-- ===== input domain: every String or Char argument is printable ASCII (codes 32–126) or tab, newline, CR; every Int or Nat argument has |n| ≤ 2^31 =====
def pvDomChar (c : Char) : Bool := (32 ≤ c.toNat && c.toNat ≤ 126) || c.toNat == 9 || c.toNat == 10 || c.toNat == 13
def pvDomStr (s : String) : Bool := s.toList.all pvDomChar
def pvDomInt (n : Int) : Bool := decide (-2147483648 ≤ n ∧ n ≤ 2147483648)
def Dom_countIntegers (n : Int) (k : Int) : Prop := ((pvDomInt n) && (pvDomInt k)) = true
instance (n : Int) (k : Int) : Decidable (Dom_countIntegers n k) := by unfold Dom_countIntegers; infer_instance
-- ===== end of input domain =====

-- B replaces A's binary digit DP by a per-popcount binomial bit-walk (simpler, no DP state); return values proved equal.

-- ===== PORT A =====
-- shared helper: both Pythons contain the identical loop `while x > 1: x = bin(x).count('1'); d += 1`
-- (A inside popcount_depth, B inside _depth); fuel x.toNat always suffices since bin(x).count('1') < x for x ≥ 2.
def depthLoop : Nat → Int → Int → Int
  | 0, _, d => d
  | f + 1, x, d =>
    if 1 < x then depthLoop f (((PySem.Int.toBinChars x).count '1' : Nat) : Int) (d + 1) else d

-- A's popcount_depth
def popcountDepthA (x : Int) : Int := if x ≤ 0 then -1 else depthLoop x.toNat x 0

________

Activity:
Please report all lines in the entries where "String" appears.

Response to the exercise:
-- ===== input domain: every String or Char argument is printable ASCII (codes 32–126) or tab, newline, CR; every Int or Nat argument has |n| ≤ 2^31 =====
def pvDomStr (s : String) : Bool := s.toList.all pvDomChar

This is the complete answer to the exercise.